Work to be completed> Below are records; transcribe only the line with "Bool.false_eq_true, if_neg, not_false_iff]" and those after it, through the last line, without any change.

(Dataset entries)

☆ ☆ ☆

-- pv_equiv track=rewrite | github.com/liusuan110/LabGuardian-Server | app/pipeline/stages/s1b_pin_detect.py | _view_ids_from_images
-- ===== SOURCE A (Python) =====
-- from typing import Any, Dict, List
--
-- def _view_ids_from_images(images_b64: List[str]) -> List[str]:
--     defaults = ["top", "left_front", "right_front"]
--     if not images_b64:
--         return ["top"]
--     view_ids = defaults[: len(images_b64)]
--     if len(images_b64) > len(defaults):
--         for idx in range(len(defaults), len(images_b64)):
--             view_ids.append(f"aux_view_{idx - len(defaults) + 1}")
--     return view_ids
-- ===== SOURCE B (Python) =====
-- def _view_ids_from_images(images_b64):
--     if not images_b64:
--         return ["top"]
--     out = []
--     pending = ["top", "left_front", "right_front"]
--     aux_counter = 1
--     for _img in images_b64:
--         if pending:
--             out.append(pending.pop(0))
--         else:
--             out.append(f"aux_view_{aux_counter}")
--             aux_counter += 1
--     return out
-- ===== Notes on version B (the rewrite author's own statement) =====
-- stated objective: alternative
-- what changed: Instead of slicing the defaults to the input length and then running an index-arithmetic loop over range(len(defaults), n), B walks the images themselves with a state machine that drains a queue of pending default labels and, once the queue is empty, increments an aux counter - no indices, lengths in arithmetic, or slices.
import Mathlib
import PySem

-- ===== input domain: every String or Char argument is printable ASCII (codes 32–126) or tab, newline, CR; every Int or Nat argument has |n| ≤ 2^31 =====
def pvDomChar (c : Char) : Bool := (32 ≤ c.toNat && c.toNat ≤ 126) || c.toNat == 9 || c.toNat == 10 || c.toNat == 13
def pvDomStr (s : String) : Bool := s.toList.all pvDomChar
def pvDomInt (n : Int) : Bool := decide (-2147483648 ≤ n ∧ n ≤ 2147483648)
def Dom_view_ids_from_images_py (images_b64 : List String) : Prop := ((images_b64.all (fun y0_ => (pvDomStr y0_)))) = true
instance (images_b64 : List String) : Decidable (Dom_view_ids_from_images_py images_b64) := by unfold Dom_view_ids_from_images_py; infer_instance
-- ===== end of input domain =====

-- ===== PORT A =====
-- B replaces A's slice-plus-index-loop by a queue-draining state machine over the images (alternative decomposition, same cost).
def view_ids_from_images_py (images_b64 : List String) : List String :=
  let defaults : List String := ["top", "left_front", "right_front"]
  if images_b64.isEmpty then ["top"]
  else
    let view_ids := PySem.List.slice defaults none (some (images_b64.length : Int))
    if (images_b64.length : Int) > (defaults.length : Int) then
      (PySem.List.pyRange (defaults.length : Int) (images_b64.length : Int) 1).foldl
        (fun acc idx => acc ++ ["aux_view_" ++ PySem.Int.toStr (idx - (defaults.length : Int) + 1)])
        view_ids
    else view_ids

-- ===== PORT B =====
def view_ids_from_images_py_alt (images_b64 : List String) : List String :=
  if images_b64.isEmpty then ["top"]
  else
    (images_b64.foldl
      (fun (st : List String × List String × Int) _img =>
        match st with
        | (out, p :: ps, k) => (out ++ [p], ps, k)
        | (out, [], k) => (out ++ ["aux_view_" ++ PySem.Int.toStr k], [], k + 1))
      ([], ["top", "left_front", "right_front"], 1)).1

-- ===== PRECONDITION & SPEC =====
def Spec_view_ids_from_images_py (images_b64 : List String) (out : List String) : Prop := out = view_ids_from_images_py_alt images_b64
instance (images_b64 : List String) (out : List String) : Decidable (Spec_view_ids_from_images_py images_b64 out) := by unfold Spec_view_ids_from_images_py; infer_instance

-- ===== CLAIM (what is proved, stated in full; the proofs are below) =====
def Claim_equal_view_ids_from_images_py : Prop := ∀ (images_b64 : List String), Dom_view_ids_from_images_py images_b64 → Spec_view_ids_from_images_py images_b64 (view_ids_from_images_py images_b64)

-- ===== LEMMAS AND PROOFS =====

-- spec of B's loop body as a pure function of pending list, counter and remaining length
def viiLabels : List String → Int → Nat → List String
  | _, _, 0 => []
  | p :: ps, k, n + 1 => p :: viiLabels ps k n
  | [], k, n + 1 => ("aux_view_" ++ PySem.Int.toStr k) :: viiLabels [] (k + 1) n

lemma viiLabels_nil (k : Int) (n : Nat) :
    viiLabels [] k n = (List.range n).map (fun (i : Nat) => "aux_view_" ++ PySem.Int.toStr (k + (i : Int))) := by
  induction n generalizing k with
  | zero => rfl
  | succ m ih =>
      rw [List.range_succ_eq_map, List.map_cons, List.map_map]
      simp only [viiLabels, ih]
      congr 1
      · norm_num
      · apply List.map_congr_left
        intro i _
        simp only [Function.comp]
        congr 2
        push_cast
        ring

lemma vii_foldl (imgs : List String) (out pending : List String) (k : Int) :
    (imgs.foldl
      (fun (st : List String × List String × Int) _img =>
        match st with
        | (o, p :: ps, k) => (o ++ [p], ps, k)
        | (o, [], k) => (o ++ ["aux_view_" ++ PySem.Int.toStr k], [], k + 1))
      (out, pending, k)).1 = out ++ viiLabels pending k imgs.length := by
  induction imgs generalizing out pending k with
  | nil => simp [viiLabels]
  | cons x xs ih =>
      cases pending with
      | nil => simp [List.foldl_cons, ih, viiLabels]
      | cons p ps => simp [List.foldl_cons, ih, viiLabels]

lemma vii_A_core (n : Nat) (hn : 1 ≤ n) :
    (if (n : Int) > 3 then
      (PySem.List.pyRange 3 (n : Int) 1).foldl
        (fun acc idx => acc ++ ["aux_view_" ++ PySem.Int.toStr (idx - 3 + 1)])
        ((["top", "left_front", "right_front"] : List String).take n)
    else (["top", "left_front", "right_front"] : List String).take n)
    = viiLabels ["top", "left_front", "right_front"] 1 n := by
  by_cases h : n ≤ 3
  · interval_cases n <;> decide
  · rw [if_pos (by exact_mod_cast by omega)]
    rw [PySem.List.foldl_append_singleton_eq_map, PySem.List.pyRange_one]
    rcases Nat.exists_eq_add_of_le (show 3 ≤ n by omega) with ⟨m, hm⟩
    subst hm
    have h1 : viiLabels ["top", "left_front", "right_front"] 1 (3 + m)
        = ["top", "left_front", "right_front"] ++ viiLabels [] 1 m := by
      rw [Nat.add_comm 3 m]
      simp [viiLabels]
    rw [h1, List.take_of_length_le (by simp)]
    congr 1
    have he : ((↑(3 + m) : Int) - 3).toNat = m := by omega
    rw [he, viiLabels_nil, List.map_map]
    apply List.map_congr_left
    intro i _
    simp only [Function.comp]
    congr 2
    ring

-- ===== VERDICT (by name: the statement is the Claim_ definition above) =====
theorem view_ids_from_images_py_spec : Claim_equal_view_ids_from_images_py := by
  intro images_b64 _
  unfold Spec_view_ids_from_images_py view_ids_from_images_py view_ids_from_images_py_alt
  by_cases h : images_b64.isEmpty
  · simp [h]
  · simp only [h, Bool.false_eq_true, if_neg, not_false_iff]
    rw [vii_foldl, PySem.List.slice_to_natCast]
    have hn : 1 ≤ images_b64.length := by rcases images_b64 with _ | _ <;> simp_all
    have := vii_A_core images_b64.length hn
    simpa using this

☆ ☆ ☆

Response below>
  · simp only [h, Bool.false_eq_true, if_neg, not_false_iff]
    rw [vii_foldl, PySem.List.slice_to_natCast]
    have hn : 1 ≤ images_b64.length := by rcases images_b64 with _ | _ <;> simp_all
    have := vii_A_core images_b64.length hn
    simpa using this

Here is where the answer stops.